-- pv_equiv track=rewrite | github.com/nayoon-kim/Algorithm | 2.py | solution
-- ===== SOURCE A (Python) =====
-- def solution(n):
--     answer = 0
--     num = [1]
--     three = 1
--     while True:
--         if len(num) > n:
--             break
--         three *= 3
--         num.append(three)
--         temp = num
--         for i in range(0, len(temp) - 1):
--             num.append(temp[i]+three)
--
--     answer = num[n - 1]
--     return answer
-- ===== SOURCE B (Python) =====
-- def solution(n):
--     answer = 0
--     power = 1
--     while n > 0:
--         if n % 2:
--             answer += power
--         n //= 2
--         power *= 3
--     return answer
-- ===== Notes on version B (the rewrite author's own statement) =====
-- stated objective: faster
-- what changed: Instead of generating the whole list of the first ~2n sum-of-distinct-powers-of-3 numbers level by level and indexing it, B computes the n-th term directly by reading n's binary digits as base-3 digits (one loop over the bits of n).
-- intended difference: For n = 0, A returns 1 only because num[n-1] wraps around to the last element via Python's negative indexing; B returns 0, the empty sum, which is the natural value for a degenerate index before the first term. — e.g. on solution(0): A returns 1, B returns 0
import Mathlib
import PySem

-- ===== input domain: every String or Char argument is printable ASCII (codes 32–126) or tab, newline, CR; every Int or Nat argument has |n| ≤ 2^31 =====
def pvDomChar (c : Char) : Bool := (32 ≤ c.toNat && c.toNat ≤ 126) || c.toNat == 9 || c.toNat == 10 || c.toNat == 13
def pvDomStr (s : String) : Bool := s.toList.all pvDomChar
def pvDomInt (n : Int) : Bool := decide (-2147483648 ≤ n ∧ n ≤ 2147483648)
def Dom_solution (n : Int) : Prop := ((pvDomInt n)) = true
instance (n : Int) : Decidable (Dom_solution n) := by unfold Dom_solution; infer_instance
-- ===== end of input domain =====

-- B computes the n-th term directly from n's binary digits instead of building the
-- whole list of the first ~2n terms (measured asymptotic speed-up).

-- ===== PORT A =====
-- length of a fold that appends one element per index (cited by solLoopA's decreasing_by)
theorem foldl_app_one_length (l : List Int) (init : List Int) (g : List Int → Int → Int) :
    (l.foldl (fun acc i => acc ++ [g acc i]) init).length = init.length + l.length := by
  induction l generalizing init with
  | nil => simp
  | cons x xs ih => simp [List.foldl, ih]; omega

-- hand-built arithmetic helpers kept omega-free so the ports' proof closures stay small
theorem toNat_sub_lt (n : Int) (a b : Nat) (hab : a < b) (hle : (a : Int) ≤ n) :
    (n + 1 - (b : Int)).toNat < (n + 1 - (a : Int)).toNat :=
  (Int.toNat_lt_toNat (Int.sub_pos.mpr (Int.lt_add_one_iff.mpr hle))).mpr
    (sub_lt_sub_left (by exact_mod_cast hab) _)

-- measure decrease for solLoopA's while loop (cited by its decreasing_by)
theorem solLoopA_dec (n : Int) (num : List Int) (three' : Int) (h : ¬ ((num.length : Int) > n)) :
    (n + 1 - (((PySem.List.pyRange 0 (((num ++ [three']).length : Int) - 1) 1).foldl
        (fun acc i => acc ++ [PySem.List.pyGetD acc i 0 + three']) (num ++ [three'])).length : Int)).toNat
      < (n + 1 - (num.length : Int)).toNat := by
  rw [foldl_app_one_length, PySem.List.length_pyRange_one]
  have h1 : (num ++ [three']).length = num.length + 1 := by rw [List.length_append, List.length_singleton]
  rw [h1]
  have h2 : (((num.length + 1 : Nat) : Int) - 1 - 0).toNat = num.length := by
    rw [sub_zero, Nat.cast_add, Nat.cast_one, add_sub_cancel_right, Int.toNat_natCast]
  rw [h2]
  exact toNat_sub_lt n num.length (num.length + 1 + num.length)
    (Nat.lt_add_right _ (Nat.lt_succ_self _)) (Int.not_lt.mp h)

-- the 'while True' loop of A: state (num, three); the inner 'for i in range(...)' is the foldl
def solLoopA (n : Int) (num : List Int) (three : Int) : List Int :=
  if _h : (num.length : Int) > n then num
  else
    let three' := three * 3
    let num1 := num ++ [three']
    let num2 := (PySem.List.pyRange 0 ((num1.length : Int) - 1) 1).foldl
        (fun acc i => acc ++ [PySem.List.pyGetD acc i 0 + three']) num1
    solLoopA n num2 three'
termination_by (n + 1 - num.length).toNat
decreasing_by exact solLoopA_dec n num (three * 3) _h

def solution (n : Int) : Int :=
  PySem.List.pyGetD (solLoopA n [1] 1) (n - 1) 0

-- ===== PORT B =====
-- measure decrease for altLoopB (cited by its decreasing_by)
theorem altLoopB_dec (n : Int) (h : n > 0) : (PySem.Int.floordiv n 2).toNat < n.toNat := by
  rw [PySem.Int.floordiv_eq_ediv_of_pos two_pos]
  exact (Int.toNat_lt_toNat h).mpr
    ((Int.ediv_lt_iff_lt_mul two_pos).mpr (lt_mul_of_one_lt_right h one_lt_two))

def altLoopB (n answer power : Int) : Int :=
  if n > 0 then
    altLoopB (PySem.Int.floordiv n 2)
      (if PySem.Int.mod n 2 ≠ 0 then answer + power else answer) (power * 3)
  else answer
termination_by n.toNat
decreasing_by exact altLoopB_dec n (by assumption)

def solution_alt (n : Int) : Int := altLoopB n 0 1

-- ===== PRECONDITION & SPEC =====
-- Pre_ excludes n < 0, on which A raises IndexError (num[n - 1] out of range).
def Pre_solution (n : Int) : Prop := 0 ≤ n
instance (n : Int) : Decidable (Pre_solution n) := by unfold Pre_solution; infer_instance
def pvWitness_solution : Int := 5

-- For n = 0, A returns 1 only because num[n-1] wraps to the last element via negative
-- indexing; B returns 0, the empty sum, the natural value for an index before the first term.
def D_solution (n : Int) : Prop := n = 0
instance (n : Int) : Decidable (D_solution n) := by unfold D_solution; infer_instance

def Spec_solution (n : Int) (out : Int) : Prop := ¬ D_solution n → out = solution_alt n
instance (n : Int) (out : Int) : Decidable (Spec_solution n out) := by unfold Spec_solution; infer_instance

def pvDiffWitness_solution : Int := 0
def pvDiffWitnessOut_solution : Int × Int := (1, 0)

-- ===== CLAIM (what is proved, stated in full; the proofs are below) =====
def Claim_unchanged_solution : Prop := ∀ (n : Int), Dom_solution n → Pre_solution n → Spec_solution n (solution n)
def Claim_changed_solution : Prop := Dom_solution (pvDiffWitness_solution) ∧ Pre_solution (pvDiffWitness_solution) ∧ D_solution (pvDiffWitness_solution) ∧ solution (pvDiffWitness_solution) = pvDiffWitnessOut_solution.1 ∧ solution_alt (pvDiffWitness_solution) = pvDiffWitnessOut_solution.2 ∧ pvDiffWitnessOut_solution.1 ≠ pvDiffWitnessOut_solution.2
def Claim_exact_solution : Prop := ∀ (n : Int), Dom_solution n → Pre_solution n → D_solution n → solution n ≠ solution_alt n

-- ===== LEMMAS AND PROOFS =====

-- f m = the number obtained by reading m's binary digits as base-3 digits
def fB : Nat → Int
  | 0 => 0
  | (m+1) => 3 * fB ((m+1)/2) + (((m+1) % 2 : Nat) : Int)
decreasing_by omega

theorem fB_zero : fB 0 = 0 := by rw [fB]

theorem fB_rec (m : Nat) : fB m = 3 * fB (m/2) + ((m % 2 : Nat) : Int) := by
  cases m with
  | zero => simp [fB_zero]
  | succ k => rw [fB]

theorem fB_one : fB 1 = 1 := by rw [fB_rec]; norm_num [fB_zero]

theorem fB_pow_add : ∀ (j m : Nat), m < 2^j → fB (2^j + m) = 3^j + fB m := by
  intro j
  induction j with
  | zero =>
    intro m hm
    interval_cases m
    simp [fB_one, fB_zero]
  | succ j ih =>
    intro m hm
    rw [fB_rec (2^(j+1) + m)]
    have h2 : 2^(j+1) = 2 * 2^j := by ring
    have hdiv : (2^(j+1) + m) / 2 = 2^j + m/2 := by omega
    have hmod : (2^(j+1) + m) % 2 = m % 2 := by omega
    have hlt : m / 2 < 2^j := by omega
    rw [hdiv, hmod, ih _ hlt, fB_rec m]
    ring

theorem altLoopB_spec : ∀ (m : Nat) (n a p : Int), 0 ≤ n → n.toNat = m →
    altLoopB n a p = a + p * fB m := by
  intro m
  induction m using Nat.strong_induction_on with
  | _ m ih =>
    intro n a p hn hm
    rw [altLoopB]
    by_cases hpos : n > 0
    · simp only [if_pos hpos]
      have hfd : PySem.Int.floordiv n 2 = n / 2 := PySem.Int.floordiv_eq_ediv_of_pos (by omega)
      have hmd : PySem.Int.mod n 2 = n % 2 := PySem.Int.mod_eq_emod_of_pos (by omega)
      have h2 : (n / 2).toNat = m / 2 := by omega
      have hlt : m / 2 < m := by omega
      rw [hfd, hmd, ih (m/2) hlt (n/2) _ (p*3) (by omega) h2]
      rw [fB_rec m]
      by_cases hodd : n % 2 ≠ 0
      · rw [if_pos hodd]
        have : ((m % 2 : Nat) : Int) = 1 := by omega
        rw [this]; ring
      · rw [if_neg hodd]
        have : ((m % 2 : Nat) : Int) = 0 := by omega
        rw [this]; ring
    · have hz : n = 0 := by omega
      have hm0 : m = 0 := by omega
      simp [hpos, hm0, fB_zero]

-- the inner for-loop of A: reading indices below num1.length while appending
theorem foldl_idx_spec (num1 : List Int) (t : Int) :
    ∀ (d lo : Nat) (e : List Int), lo + d ≤ num1.length →
    (PySem.List.pyRange (lo : Int) ((lo : Int) + (d : Int)) 1).foldl
        (fun acc i => acc ++ [PySem.List.pyGetD acc i 0 + t]) (num1 ++ e)
      = num1 ++ e ++ (((num1.drop lo).take d).map (· + t)) := by
  intro d
  induction d with
  | zero =>
    intro lo e _
    simp
  | succ d ih =>
    intro lo e hle
    have hcons : PySem.List.pyRange (lo : Int) ((lo : Int) + ((d : Int) + 1)) 1
        = (lo : Int) :: PySem.List.pyRange ((lo : Int) + 1) ((lo : Int) + ((d : Int) + 1)) 1 :=
      PySem.List.pyRange_one_cons (by omega)
    have hlo : lo < num1.length := by omega
    have hget : PySem.List.pyGetD (num1 ++ e) (lo : Int) 0 = num1[lo] := by
      rw [PySem.List.pyGetD_natCast]
      rw [List.getD_append _ _ _ _ hlo, List.getD_eq_getElem _ _ hlo]
    have hstep : ((lo : Int) + 1) = ((lo + 1 : Nat) : Int) := by push_cast; ring
    have harg : ((lo : Int) + ((d : Int) + 1)) = ((lo + 1 : Nat) : Int) + (d : Int) := by
      push_cast; ring
    have hdrop : num1.drop lo = num1[lo] :: num1.drop (lo + 1) := (List.getElem_cons_drop hlo).symm
    calc (PySem.List.pyRange (lo : Int) ((lo : Int) + ((d : Int) + 1)) 1).foldl
            (fun acc i => acc ++ [PySem.List.pyGetD acc i 0 + t]) (num1 ++ e)
        = (PySem.List.pyRange ((lo + 1 : Nat) : Int) (((lo + 1 : Nat) : Int) + (d : Int)) 1).foldl
            (fun acc i => acc ++ [PySem.List.pyGetD acc i 0 + t])
            (num1 ++ (e ++ [num1[lo] + t])) := by
          rw [hcons]
          simp only [List.foldl_cons, hget, hstep, harg, List.append_assoc]
      _ = num1 ++ (e ++ [num1[lo] + t]) ++ (((num1.drop (lo+1)).take d).map (· + t)) :=
          ih (lo + 1) (e ++ [num1[lo] + t]) (by omega)
      _ = num1 ++ e ++ (((num1.drop lo).take (d+1)).map (· + t)) := by
          have hlo' : lo < (num1.map (· + t)).length := by simpa using hlo
          have hdm : (num1.map (· + t)).drop lo
              = (num1[lo] + t) :: (num1.map (· + t)).drop (lo + 1) := by
            rw [← List.getElem_cons_drop hlo', List.getElem_map]
          simp [List.map_take, List.map_drop, hdm]

-- one iteration of A's while loop rewrites the state as append + map
theorem step_eq (num : List Int) (t' : Int) :
    ((PySem.List.pyRange 0 (((num ++ [t']).length : Int) - 1) 1).foldl
        (fun acc i => acc ++ [PySem.List.pyGetD acc i 0 + t']) (num ++ [t']))
      = (num ++ [t']) ++ num.map (· + t') := by
  have h := foldl_idx_spec (num ++ [t']) t' num.length 0 [] (by simp)
  simp only [Nat.cast_zero, zero_add, List.append_nil, List.drop_zero] at h
  have hlen : (((num ++ [t']).length : Int) - 1) = (num.length : Int) := by
    simp only [List.length_append, List.length_cons, List.length_nil]
    push_cast; ring
  rw [hlen, h, List.take_left']
  simp

-- the elements after one iteration are again fB 1, fB 2, …
theorem step_elem (num : List Int) (k : Nat)
    (hklen : num.length + 1 = 2^(k+1))
    (helem : ∀ i : Nat, i < num.length → num.getD i 0 = fB (i+1)) :
    ∀ i : Nat, i < ((num ++ [(3:Int)^(k+1)]) ++ num.map (· + (3:Int)^(k+1))).length →
      ((num ++ [(3:Int)^(k+1)]) ++ num.map (· + (3:Int)^(k+1))).getD i 0 = fB (i+1) := by
  intro i hi
  simp only [List.length_append, List.length_map, List.length_cons, List.length_nil] at hi
  by_cases h1 : i < num.length
  · rw [List.getD_append _ _ _ _ (by simp; omega), List.getD_append _ _ _ _ h1]
    exact helem i h1
  · by_cases h2 : i = num.length
    · subst h2
      rw [List.getD_append _ _ _ _ (by simp), List.getD_append_right _ _ _ _ (le_refl _)]
      simp only [Nat.sub_self, List.getD_cons_zero]
      have : num.length + 1 = 2^(k+1) + 0 := by omega
      rw [this, fB_pow_add (k+1) 0 (by positivity), fB_zero]
      ring
    · have hj : num.length + 1 ≤ i := by omega
      rw [List.getD_append_right _ _ _ _ (by simp; omega)]
      have hlen1 : (num ++ [(3:Int)^(k+1)]).length = num.length + 1 := by simp
      rw [hlen1]
      set j := i - (num.length + 1) with hjdef
      have hjlt : j < num.length := by omega
      rw [List.getD_eq_getElem _ _ (by simpa using hjlt), List.getElem_map]
      have he := helem j hjlt
      rw [List.getD_eq_getElem _ _ hjlt] at he
      rw [he]
      have hieq : i + 1 = 2^(k+1) + (j + 1) := by omega
      rw [hieq, fB_pow_add (k+1) (j+1) (by omega)]
      ring

-- loop invariant for A's while loop
theorem solLoopA_inv (n : Int) : ∀ (M : Nat) (num : List Int) (three : Int),
    (n + 1 - num.length).toNat = M →
    (∃ k : Nat, three = 3^k ∧ num.length + 1 = 2^(k+1)) →
    (∀ i : Nat, i < num.length → num.getD i 0 = fB (i+1)) →
    n < ((solLoopA n num three).length : Int) ∧
      ∀ i : Nat, i < (solLoopA n num three).length →
        (solLoopA n num three).getD i 0 = fB (i+1) := by
  intro M
  induction M using Nat.strong_induction_on with
  | _ M ih =>
    intro num three hM hk helem
    obtain ⟨k, hk3, hklen⟩ := hk
    by_cases hgt : (num.length : Int) > n
    · rw [solLoopA.eq_def, dif_pos hgt]
      exact ⟨hgt, helem⟩
    · rw [solLoopA.eq_def, dif_neg hgt]
      simp only [step_eq]
      have h3 : three * 3 = (3:Int)^(k+1) := by rw [hk3]; ring
      rw [h3]
      set num2 := (num ++ [(3:Int)^(k+1)]) ++ num.map (· + (3:Int)^(k+1)) with hnum2
      have hlen2 : num2.length = 2 * num.length + 1 := by
        simp only [hnum2, List.length_append, List.length_map, List.length_cons,
          List.length_nil]
        omega
      apply ih ((n + 1 - num2.length).toNat) _ num2 ((3:Int)^(k+1)) rfl
      · refine ⟨k+1, rfl, ?_⟩
        have h2p : 2^(k+1+1) = 2*2^(k+1) := by ring
        rw [hlen2, h2p, ← hklen]
        omega
      · exact step_elem num k hklen helem
      · rw [hlen2]
        omega

theorem solution_eval_pos (n : Int) (hn : 1 ≤ n) : solution n = fB n.toNat := by
  unfold solution
  have hinv := solLoopA_inv n (n + 1 - 1).toNat [1] 1 (by norm_num) ⟨0, by norm_num, by norm_num⟩
    (by intro i hi
        have : i = 0 := by simpa using hi
        simp [this, fB_one])
  obtain ⟨hlen, helem⟩ := hinv
  have h0 : (0:Int) ≤ n - 1 := by omega
  have h1 : n - 1 < ((solLoopA n [1] 1).length : Int) := by omega
  rw [PySem.List.pyGetD_eq_getElem _ _ h0 h1]
  have hidx : (n - 1).toNat < (solLoopA n [1] 1).length := by omega
  have := helem (n - 1).toNat hidx
  rw [List.getD_eq_getElem _ _ hidx] at this
  rw [this]
  congr 1
  omega

theorem alt_eval (n : Int) (hn : 0 ≤ n) : solution_alt n = fB n.toNat := by
  unfold solution_alt
  rw [altLoopB_spec n.toNat n 0 1 hn rfl]
  ring

theorem solution_at_zero : solution 0 = 1 := by
  unfold solution
  rw [solLoopA.eq_def]
  norm_num
  decide

theorem alt_at_zero : solution_alt 0 = 0 := by
  unfold solution_alt
  rw [altLoopB]
  norm_num

-- ===== VERDICT (by name: the statement is the Claim_ definition above) =====
theorem solution_spec : Claim_unchanged_solution := by
  intro n _ hpre hd
  have hn1 : 1 ≤ n := by
    rcases lt_or_eq_of_le hpre with h | h
    · exact h
    · exact absurd h.symm hd
  rw [solution_eval_pos n hn1, alt_eval n (by omega)]

theorem solution_changed : Claim_changed_solution := by
  unfold Claim_changed_solution
  refine ⟨by decide, by decide, by decide, solution_at_zero, alt_at_zero, by decide⟩

theorem solution_tight : Claim_exact_solution := by
  intro n _ _ hd
  rw [hd, solution_at_zero, alt_at_zero]
  decide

**Your instructions**
Lines wanted from the listing above: the line with "def D_solution (n : Int) : Prop := n = 0" up to and including the line with "instance (n : Int) (out". Please write them out exactly, adding nothing else.

**Expected answer**
def D_solution (n : Int) : Prop := n = 0
instance (n : Int) : Decidable (D_solution n) := by unfold D_solution; infer_instance

def Spec_solution (n : Int) (out : Int) : Prop := ¬ D_solution n → out = solution_alt n
instance (n : Int) (out : Int) : Decidable (Spec_solution n out) := by unfold Spec_solution; infer_instance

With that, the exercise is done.